Introduction

Heavy metal pollution is one of great environmental concerns because the heavy metals are nondegradable and persistent in water and soil [13]. There is no single chemical approach that can decrease, if not eliminate, all heavy metals, which makes the cost high. Also, the chemical ones are accompanied by new environmental problems. Therefore, a cost-effective and eco-friendly bioremediation strategy for heavy metal decontamination of waters and soil has been long sought. Biosorption is a process that utilizes living or nonliving biomass to sequester heavy metals, which has been shown to be an effective approach [1].
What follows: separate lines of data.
-- pv_equiv track=rewrite | github.com/MrBrantCode/unitest_baseline | mut_generate/mist_train_taco/taco_3688/solution.py | simulate_domino_reaction
-- ===== SOURCE A (Python) =====
-- def simulate_domino_reaction(domino_string: str) -> str:
--     result = ''
--     for i, domino in enumerate(domino_string):
--         if domino == '|':
--             result += '/'
--         else:
--             return result + domino_string[i:]
--     return result
-- ===== SOURCE B (Python) =====
-- def simulate_domino_reaction(domino_string: str) -> str:
--     stripped = domino_string.lstrip('|')
--     return '/' * (len(domino_string) - len(stripped)) + stripped
-- ===== Notes on version B (the rewrite author's own statement) =====
-- stated objective: simpler
-- what changed: Replaces the indexed scan-and-accumulate loop with early return by a builtin left-strip of the leading bar characters plus one replicate-and-concatenate construction of the result.
import Mathlib
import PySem

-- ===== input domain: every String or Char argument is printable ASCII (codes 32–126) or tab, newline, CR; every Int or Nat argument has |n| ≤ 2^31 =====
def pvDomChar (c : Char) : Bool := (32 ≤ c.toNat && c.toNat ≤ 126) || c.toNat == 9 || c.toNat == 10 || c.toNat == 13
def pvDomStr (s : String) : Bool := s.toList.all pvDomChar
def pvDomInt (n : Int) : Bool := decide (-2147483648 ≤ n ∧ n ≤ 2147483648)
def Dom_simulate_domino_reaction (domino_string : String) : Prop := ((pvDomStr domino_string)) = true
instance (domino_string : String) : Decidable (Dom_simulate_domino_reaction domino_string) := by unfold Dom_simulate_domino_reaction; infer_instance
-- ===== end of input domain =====

-- B replaces A's indexed scan-and-accumulate loop (with early return) by lstrip('|')
-- plus a single replicate-and-concatenate construction; objective: simpler.

-- ===== PORT A =====
-- A's loop: enumerate the characters, appending '/' per '|'; on the first other
-- character return result + domino_string[i:] (here: the remaining suffix c :: rest).
def pvGoA : List Char → List Char → List Char
  | [], result => result
  | c :: rest, result =>
      if c = '|' then pvGoA rest (result ++ ['/'])
      else result ++ (c :: rest)

def simulate_domino_reaction (domino_string : String) : String :=
  String.ofList (pvGoA domino_string.toList [])

-- ===== PORT B =====
-- lstrip('|') ported by hand as dropWhile (· == '|') on the code points (exact:
-- Python's lstrip('|') drops exactly the leading '|' characters); '/' * n is
-- List.replicate; len via List.length.
def simulate_domino_reaction_alt (domino_string : String) : String :=
  let stripped := domino_string.toList.dropWhile (· == '|')
  String.ofList (List.replicate (domino_string.toList.length - stripped.length) '/' ++ stripped)

-- ===== PRECONDITION & SPEC =====
def Spec_simulate_domino_reaction (domino_string : String) (out : String) : Prop := out = simulate_domino_reaction_alt domino_string
instance (domino_string : String) (out : String) : Decidable (Spec_simulate_domino_reaction domino_string out) := by unfold Spec_simulate_domino_reaction; infer_instance

-- ===== CLAIM (what is proved, stated in full; the proofs are below) =====
def Claim_equal_simulate_domino_reaction : Prop := ∀ (domino_string : String), Dom_simulate_domino_reaction domino_string → Spec_simulate_domino_reaction domino_string (simulate_domino_reaction domino_string)

-- ===== LEMMAS AND PROOFS =====

lemma pvGoA_eq (l acc : List Char) :
    pvGoA l acc =
      acc ++ List.replicate (l.length - (l.dropWhile (· == '|')).length) '/' ++
        l.dropWhile (· == '|') := by
  induction l generalizing acc with
  | nil => simp [pvGoA]
  | cons c rest ih =>
    by_cases hc : c = '|'
    · subst hc
      have hle : (rest.dropWhile (· == '|')).length ≤ rest.length :=
        List.length_dropWhile_le _ _
      simp only [pvGoA, ih, List.dropWhile_cons, beq_self_eq_true, if_pos]
      have : rest.length + 1 - (rest.dropWhile (· == '|')).length =
          (rest.length - (rest.dropWhile (· == '|')).length) + 1 := by omega
      simp [this, List.replicate_succ]
    · have hb : (c == '|') = false := by simp [hc]
      simp [pvGoA, hc, hb]

theorem simulate_domino_reaction_spec : Claim_equal_simulate_domino_reaction := by
  intro s _
  show _ = _
  simp [simulate_domino_reaction, simulate_domino_reaction_alt, pvGoA_eq]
Photosynthetic bacteria (PSB), the typical aquatic organisms inhabiting anaerobic environments, have been applied in the field of environmental protection, such as the treatment of sewage and wastewaters [12, 14] and the bioremediation of the environment polluted with organic matters [16]. However, application of PSB in biosorption of heavy metal ion is rare.

Photosynthetic bacteria can produce reducing power to fix nitrogen and reduce the proton to H2. Most of the reports on the application of PSB in metal concern metal reduction [3, 9, 10, 15, 18]. However, few researches had been done on Au biosorption and reduction.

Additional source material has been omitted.